— Material supplied —
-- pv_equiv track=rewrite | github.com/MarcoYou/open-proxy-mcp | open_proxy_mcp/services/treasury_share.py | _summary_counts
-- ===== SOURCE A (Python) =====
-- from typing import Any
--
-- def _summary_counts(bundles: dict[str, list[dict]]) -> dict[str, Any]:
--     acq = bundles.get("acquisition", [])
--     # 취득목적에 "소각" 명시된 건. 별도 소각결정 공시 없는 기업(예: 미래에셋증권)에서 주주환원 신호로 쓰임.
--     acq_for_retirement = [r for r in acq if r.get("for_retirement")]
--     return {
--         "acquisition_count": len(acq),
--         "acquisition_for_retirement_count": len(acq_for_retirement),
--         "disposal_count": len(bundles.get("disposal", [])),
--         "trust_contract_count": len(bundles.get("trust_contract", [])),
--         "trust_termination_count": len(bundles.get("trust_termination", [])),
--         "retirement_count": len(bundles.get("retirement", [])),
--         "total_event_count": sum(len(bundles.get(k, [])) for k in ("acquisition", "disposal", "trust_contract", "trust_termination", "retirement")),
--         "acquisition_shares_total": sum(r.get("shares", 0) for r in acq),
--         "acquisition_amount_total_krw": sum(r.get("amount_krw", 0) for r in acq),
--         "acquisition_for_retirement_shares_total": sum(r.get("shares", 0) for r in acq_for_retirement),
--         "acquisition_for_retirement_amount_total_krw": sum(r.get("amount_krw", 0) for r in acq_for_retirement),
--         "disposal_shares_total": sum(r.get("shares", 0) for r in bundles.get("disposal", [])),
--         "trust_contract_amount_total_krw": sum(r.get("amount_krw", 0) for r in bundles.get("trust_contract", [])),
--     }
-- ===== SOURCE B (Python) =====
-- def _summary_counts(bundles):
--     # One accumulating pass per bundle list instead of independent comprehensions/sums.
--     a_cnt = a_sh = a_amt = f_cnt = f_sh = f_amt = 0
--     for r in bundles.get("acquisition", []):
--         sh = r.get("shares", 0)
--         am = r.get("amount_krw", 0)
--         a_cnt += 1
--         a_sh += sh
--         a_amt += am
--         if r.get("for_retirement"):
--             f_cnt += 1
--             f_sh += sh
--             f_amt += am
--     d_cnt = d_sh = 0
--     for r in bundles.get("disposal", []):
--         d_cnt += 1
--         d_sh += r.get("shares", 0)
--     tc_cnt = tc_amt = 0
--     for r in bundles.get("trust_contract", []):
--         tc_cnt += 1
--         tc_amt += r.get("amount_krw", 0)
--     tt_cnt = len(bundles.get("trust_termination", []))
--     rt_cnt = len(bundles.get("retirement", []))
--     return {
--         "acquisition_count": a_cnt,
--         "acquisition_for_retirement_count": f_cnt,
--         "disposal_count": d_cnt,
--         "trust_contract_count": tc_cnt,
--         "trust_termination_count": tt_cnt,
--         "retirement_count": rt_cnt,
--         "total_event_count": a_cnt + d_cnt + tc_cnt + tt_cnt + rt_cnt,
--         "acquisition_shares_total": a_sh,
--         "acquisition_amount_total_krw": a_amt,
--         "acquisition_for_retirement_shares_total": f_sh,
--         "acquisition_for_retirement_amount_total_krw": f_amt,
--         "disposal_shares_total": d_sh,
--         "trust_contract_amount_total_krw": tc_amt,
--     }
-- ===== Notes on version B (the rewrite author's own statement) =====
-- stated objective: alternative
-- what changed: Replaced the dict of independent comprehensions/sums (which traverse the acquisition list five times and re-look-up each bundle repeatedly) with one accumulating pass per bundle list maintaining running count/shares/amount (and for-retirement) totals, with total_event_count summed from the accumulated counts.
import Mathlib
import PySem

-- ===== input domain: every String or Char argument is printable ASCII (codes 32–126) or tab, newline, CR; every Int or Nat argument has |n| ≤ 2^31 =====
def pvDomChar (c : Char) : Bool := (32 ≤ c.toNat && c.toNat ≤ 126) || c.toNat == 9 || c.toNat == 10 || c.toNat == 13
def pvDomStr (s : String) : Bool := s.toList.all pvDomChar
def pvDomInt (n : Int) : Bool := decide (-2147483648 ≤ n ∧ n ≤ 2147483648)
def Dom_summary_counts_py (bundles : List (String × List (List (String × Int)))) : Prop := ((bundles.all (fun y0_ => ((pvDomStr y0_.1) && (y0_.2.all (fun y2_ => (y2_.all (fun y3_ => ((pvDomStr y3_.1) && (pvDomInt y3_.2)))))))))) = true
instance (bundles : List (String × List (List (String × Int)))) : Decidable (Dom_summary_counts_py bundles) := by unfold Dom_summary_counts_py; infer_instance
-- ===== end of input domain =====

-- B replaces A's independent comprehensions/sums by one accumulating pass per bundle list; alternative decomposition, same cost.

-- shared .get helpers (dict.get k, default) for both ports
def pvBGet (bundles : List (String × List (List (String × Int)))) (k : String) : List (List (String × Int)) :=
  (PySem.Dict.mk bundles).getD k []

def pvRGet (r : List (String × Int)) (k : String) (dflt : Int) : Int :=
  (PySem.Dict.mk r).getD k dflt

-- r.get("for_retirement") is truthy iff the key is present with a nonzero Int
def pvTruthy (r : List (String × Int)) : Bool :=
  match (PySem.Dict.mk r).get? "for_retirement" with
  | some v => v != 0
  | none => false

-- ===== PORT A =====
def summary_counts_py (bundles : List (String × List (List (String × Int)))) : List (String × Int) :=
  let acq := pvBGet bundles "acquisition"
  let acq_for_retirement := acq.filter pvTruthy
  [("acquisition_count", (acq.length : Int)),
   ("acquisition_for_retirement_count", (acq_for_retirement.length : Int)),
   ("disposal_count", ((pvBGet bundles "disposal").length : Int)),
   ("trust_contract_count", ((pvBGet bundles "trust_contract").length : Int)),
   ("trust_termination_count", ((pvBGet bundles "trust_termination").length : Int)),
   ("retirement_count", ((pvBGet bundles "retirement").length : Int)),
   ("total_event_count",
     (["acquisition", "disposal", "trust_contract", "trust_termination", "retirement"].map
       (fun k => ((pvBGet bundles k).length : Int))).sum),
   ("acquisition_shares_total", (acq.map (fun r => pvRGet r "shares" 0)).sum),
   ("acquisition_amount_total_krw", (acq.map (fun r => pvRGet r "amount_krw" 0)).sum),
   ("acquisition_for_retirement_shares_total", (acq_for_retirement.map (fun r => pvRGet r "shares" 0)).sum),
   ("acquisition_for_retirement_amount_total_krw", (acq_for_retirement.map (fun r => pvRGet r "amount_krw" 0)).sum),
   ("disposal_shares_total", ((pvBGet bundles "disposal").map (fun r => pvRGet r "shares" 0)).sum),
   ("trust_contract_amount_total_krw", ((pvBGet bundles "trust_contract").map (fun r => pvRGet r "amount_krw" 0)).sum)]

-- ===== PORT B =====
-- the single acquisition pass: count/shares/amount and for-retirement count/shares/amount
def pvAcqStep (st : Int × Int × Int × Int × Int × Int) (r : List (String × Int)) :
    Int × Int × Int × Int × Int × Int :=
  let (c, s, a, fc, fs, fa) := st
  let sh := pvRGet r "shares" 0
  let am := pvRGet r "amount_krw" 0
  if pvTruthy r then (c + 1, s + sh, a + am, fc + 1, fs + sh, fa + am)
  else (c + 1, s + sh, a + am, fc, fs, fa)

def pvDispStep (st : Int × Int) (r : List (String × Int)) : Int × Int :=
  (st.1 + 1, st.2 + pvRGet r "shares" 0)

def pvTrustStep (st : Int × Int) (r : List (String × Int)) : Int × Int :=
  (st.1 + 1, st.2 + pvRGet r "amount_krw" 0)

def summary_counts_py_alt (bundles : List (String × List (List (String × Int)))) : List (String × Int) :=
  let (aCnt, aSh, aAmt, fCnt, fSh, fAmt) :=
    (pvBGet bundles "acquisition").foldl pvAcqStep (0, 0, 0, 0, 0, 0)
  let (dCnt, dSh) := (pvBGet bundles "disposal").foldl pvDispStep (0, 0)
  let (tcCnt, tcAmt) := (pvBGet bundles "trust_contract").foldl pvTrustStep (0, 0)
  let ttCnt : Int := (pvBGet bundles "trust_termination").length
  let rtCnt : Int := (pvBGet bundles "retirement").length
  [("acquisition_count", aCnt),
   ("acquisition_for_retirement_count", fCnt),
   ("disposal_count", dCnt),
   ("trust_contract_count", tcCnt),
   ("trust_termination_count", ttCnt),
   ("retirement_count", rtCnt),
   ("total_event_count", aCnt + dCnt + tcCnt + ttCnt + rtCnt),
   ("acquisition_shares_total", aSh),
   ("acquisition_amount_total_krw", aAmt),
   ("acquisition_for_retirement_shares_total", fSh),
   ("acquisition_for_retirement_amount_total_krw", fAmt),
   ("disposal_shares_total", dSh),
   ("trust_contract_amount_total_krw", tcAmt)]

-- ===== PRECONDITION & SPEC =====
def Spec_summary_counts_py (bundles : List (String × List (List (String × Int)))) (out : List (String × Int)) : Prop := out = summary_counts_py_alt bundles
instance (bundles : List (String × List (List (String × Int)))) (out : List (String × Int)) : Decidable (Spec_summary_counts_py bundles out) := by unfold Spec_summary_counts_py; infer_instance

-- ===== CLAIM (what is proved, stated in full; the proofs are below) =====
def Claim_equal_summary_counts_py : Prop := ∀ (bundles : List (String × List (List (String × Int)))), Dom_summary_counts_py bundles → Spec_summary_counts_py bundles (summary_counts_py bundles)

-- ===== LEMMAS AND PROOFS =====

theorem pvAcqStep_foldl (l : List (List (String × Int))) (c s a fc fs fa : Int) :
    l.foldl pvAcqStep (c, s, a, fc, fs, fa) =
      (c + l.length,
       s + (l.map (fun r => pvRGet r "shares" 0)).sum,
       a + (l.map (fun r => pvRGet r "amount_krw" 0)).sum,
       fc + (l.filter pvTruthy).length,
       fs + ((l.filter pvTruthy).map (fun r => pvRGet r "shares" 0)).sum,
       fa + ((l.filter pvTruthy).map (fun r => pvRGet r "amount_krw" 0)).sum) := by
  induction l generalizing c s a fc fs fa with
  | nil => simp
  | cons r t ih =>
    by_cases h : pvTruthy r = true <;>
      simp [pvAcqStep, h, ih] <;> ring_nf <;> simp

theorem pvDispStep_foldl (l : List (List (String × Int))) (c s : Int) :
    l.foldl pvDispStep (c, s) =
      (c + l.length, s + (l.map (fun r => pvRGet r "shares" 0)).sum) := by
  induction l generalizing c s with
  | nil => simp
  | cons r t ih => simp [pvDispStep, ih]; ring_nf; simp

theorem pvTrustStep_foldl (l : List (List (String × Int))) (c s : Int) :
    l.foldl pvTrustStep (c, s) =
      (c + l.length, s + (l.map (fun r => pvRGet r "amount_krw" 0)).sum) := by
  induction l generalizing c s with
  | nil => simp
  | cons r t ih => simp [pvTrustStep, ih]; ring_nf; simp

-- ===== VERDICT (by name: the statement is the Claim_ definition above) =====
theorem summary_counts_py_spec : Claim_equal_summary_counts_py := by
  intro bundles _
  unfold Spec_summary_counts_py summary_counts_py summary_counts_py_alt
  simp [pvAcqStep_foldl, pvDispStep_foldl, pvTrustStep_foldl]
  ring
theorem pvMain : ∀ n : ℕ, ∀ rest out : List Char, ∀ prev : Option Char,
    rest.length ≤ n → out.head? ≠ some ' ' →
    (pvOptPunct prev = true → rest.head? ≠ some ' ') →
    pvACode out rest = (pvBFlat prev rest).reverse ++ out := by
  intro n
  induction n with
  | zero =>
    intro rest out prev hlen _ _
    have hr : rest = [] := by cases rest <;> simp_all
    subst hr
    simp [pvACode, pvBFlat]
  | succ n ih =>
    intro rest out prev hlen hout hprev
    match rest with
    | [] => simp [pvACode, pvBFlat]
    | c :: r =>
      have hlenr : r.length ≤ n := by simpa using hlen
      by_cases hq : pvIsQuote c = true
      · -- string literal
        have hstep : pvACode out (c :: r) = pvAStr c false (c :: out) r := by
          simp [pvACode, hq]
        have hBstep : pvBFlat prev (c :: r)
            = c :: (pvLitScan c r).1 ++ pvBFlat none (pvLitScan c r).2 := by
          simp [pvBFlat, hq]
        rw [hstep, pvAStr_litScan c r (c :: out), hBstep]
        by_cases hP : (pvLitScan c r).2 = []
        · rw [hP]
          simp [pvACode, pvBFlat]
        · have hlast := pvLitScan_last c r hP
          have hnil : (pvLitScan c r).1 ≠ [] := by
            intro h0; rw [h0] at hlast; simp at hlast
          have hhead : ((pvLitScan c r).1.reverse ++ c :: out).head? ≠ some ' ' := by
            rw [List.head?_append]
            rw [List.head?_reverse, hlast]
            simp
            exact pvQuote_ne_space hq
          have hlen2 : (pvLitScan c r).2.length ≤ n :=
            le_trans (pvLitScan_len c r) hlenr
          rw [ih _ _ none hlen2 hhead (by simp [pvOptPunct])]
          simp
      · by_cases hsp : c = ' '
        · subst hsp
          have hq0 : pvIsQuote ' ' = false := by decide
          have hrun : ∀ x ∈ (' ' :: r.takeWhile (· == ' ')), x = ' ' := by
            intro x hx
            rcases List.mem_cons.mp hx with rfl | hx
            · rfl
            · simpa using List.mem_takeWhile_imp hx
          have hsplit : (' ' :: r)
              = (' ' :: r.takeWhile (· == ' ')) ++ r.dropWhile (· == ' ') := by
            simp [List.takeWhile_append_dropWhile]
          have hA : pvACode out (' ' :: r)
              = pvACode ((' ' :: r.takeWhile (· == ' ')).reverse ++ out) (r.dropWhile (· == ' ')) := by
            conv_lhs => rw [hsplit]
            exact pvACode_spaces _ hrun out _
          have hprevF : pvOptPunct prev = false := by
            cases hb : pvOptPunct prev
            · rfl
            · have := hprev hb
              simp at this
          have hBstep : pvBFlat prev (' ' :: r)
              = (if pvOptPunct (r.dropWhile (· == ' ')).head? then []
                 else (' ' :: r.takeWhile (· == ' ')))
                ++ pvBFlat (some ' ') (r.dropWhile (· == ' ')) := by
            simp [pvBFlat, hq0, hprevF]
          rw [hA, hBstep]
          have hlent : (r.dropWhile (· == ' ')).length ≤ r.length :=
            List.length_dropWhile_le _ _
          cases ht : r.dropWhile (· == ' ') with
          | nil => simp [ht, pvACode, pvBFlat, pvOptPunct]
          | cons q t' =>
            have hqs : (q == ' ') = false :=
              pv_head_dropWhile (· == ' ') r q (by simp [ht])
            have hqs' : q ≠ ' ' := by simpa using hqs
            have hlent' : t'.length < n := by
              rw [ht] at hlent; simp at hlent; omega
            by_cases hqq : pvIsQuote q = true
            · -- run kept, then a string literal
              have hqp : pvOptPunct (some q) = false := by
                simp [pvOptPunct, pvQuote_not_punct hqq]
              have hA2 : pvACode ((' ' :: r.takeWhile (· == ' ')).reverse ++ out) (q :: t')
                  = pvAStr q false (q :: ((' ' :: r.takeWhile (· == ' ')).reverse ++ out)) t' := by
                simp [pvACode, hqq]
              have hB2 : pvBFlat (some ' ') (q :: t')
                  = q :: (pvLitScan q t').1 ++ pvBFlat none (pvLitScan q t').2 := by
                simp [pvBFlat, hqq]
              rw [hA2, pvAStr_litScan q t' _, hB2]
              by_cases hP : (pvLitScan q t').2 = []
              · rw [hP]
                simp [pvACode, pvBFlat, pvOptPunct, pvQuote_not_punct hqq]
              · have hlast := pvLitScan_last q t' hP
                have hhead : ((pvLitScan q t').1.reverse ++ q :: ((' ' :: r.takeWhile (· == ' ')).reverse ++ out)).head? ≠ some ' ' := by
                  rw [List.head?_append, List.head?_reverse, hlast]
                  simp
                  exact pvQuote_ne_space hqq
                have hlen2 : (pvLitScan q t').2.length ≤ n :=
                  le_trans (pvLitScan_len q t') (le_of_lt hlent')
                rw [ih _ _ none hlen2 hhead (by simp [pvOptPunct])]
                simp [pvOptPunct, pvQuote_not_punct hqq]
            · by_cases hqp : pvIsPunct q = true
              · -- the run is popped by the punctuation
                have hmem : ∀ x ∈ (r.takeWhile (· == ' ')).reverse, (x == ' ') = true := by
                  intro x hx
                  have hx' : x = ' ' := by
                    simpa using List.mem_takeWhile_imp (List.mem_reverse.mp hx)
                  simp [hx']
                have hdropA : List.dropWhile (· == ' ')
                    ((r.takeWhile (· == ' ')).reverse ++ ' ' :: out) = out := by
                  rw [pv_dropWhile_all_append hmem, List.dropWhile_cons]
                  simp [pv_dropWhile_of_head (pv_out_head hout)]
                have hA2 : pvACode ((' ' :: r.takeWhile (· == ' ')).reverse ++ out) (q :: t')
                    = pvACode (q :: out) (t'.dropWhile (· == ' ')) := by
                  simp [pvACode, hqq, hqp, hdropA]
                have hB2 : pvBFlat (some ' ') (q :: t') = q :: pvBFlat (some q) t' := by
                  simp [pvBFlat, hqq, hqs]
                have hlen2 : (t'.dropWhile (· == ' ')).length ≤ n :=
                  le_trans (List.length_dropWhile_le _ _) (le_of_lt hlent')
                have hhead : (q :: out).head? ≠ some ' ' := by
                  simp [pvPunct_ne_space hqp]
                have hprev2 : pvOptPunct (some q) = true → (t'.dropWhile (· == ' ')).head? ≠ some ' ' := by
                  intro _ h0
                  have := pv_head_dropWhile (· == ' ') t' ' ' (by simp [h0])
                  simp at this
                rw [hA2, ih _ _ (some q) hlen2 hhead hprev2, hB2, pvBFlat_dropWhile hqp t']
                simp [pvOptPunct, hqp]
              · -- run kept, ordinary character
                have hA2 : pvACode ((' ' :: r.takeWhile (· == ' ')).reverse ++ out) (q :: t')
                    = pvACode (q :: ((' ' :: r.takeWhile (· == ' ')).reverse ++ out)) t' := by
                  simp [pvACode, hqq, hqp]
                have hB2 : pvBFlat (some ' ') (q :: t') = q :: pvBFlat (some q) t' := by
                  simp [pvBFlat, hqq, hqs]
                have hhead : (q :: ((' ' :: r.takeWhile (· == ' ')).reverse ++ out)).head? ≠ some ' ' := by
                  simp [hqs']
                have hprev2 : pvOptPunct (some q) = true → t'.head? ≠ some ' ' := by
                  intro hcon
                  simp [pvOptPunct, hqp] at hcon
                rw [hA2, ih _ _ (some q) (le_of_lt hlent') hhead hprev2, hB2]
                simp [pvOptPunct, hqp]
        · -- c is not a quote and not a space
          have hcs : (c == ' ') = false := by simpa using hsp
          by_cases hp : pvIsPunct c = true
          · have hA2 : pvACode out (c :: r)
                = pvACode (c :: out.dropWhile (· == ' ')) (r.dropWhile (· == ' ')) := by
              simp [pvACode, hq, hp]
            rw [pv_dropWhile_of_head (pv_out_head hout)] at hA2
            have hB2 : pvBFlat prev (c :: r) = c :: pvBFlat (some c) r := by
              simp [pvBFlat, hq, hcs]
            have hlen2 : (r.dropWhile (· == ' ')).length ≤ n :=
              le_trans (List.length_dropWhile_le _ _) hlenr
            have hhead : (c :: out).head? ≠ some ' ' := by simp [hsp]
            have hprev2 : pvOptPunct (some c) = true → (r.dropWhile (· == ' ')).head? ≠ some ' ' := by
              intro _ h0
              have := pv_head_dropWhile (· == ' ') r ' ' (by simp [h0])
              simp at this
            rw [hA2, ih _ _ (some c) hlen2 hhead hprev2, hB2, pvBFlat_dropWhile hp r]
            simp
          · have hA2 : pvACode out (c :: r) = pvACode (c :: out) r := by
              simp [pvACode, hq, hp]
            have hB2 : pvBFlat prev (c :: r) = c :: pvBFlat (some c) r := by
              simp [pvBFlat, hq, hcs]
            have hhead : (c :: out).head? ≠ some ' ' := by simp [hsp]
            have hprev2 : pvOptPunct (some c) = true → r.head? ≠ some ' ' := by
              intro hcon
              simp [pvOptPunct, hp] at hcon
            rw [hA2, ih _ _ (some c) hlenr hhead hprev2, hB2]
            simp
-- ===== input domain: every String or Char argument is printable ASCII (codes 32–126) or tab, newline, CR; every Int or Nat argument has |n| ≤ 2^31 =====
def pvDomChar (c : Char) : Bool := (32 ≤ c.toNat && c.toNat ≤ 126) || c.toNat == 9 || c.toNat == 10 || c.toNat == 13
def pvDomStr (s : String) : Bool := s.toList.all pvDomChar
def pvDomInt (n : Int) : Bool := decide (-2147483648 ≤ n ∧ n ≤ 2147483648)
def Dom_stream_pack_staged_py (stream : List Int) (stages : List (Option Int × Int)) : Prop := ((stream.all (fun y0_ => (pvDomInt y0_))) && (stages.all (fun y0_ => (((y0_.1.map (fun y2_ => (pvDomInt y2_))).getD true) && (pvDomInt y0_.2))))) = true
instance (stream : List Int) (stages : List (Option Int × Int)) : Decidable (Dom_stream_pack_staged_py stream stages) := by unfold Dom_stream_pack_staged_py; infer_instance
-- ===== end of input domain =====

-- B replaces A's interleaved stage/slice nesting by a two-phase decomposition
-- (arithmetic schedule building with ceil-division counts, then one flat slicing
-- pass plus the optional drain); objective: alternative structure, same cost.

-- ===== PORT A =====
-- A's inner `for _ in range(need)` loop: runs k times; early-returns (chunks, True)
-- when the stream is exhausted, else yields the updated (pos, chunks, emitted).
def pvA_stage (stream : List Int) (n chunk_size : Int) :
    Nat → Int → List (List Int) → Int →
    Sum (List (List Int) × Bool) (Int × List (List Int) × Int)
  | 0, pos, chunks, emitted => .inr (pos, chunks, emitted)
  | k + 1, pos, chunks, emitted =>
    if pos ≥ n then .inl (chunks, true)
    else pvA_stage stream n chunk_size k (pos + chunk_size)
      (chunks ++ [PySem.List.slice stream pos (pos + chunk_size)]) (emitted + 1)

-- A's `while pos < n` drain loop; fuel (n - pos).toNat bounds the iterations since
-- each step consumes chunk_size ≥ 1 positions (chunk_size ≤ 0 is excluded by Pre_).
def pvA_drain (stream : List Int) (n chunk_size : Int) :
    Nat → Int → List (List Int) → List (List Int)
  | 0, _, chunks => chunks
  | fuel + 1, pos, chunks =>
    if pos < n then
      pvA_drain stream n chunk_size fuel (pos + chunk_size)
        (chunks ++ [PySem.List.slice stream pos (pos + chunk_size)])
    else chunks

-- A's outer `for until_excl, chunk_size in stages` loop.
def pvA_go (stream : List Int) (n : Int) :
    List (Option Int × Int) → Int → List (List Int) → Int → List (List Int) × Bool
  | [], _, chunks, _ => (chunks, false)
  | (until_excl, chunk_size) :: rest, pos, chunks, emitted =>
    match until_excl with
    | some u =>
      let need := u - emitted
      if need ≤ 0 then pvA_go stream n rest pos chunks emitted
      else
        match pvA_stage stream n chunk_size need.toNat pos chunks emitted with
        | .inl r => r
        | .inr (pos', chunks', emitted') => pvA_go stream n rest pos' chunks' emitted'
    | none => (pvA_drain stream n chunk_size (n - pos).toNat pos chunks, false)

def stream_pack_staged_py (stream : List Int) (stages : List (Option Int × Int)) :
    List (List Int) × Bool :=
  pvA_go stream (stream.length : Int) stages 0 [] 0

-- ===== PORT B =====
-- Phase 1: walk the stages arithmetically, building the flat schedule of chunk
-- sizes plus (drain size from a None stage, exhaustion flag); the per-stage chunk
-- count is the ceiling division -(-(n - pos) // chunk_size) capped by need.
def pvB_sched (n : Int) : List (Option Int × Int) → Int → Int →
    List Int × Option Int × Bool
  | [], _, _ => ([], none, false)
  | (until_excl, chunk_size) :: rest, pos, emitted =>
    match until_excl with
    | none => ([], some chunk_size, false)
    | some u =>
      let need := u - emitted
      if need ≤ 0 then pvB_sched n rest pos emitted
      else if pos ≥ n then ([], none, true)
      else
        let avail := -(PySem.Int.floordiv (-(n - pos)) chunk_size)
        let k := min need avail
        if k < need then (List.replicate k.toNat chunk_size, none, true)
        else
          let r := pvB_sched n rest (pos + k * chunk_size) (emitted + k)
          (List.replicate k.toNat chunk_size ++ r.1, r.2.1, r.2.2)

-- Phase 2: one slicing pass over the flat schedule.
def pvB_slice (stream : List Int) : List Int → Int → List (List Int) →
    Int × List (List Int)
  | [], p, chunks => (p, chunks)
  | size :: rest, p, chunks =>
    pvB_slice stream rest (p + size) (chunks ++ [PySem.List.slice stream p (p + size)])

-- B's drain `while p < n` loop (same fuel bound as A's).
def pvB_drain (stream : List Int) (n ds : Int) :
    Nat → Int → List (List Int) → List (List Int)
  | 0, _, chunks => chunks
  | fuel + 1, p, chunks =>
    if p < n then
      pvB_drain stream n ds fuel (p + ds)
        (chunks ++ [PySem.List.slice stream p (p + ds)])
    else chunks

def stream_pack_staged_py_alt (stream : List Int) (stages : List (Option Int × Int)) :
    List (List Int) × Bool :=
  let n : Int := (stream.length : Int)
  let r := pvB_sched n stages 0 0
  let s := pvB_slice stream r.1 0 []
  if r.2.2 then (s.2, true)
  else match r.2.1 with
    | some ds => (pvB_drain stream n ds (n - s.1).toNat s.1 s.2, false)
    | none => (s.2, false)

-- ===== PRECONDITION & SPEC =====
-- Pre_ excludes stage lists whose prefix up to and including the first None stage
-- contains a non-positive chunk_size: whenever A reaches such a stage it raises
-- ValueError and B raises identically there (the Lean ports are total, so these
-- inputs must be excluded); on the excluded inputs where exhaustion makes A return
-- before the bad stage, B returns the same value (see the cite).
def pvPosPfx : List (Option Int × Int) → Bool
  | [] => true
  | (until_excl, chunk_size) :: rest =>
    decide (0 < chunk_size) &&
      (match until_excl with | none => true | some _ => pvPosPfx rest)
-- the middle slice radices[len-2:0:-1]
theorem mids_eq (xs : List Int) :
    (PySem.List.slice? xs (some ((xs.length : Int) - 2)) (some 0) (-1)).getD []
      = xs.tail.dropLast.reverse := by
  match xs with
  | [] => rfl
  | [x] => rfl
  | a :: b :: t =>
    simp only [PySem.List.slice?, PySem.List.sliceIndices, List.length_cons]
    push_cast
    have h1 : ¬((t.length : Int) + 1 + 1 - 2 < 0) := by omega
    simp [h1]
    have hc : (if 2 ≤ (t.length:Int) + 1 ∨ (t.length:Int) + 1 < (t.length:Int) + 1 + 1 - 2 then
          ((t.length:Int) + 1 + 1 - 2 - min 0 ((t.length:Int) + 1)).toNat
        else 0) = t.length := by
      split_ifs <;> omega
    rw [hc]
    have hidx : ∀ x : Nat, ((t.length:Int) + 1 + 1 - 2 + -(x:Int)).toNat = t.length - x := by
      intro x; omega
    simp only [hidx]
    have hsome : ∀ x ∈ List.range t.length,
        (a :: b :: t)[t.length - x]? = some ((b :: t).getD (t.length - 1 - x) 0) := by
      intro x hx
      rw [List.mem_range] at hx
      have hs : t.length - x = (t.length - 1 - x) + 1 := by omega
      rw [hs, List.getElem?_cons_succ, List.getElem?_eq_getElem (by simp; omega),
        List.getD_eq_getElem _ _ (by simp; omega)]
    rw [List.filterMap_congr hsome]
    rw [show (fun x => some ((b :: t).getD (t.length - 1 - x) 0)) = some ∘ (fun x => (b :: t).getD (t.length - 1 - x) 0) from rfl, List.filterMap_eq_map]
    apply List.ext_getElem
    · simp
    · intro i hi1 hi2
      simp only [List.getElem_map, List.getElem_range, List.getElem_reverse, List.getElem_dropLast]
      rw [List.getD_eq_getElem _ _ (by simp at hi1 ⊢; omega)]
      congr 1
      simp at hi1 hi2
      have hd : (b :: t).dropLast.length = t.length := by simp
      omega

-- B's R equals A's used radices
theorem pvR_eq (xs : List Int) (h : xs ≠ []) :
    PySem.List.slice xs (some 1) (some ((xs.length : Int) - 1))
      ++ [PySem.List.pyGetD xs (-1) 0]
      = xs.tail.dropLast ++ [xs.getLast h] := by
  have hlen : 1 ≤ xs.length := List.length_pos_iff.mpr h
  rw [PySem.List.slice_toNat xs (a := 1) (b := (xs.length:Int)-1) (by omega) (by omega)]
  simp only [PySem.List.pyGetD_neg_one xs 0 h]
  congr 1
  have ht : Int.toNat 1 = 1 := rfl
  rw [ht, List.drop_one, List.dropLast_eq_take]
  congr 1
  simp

— Exercise brief —
Read the entries above, then pull out the lines that include "exact".

— Response to this task —
            exact pvQuote_ne_space hq
            exact pvACode_spaces _ hrun out _
                  exact pvQuote_ne_space hqq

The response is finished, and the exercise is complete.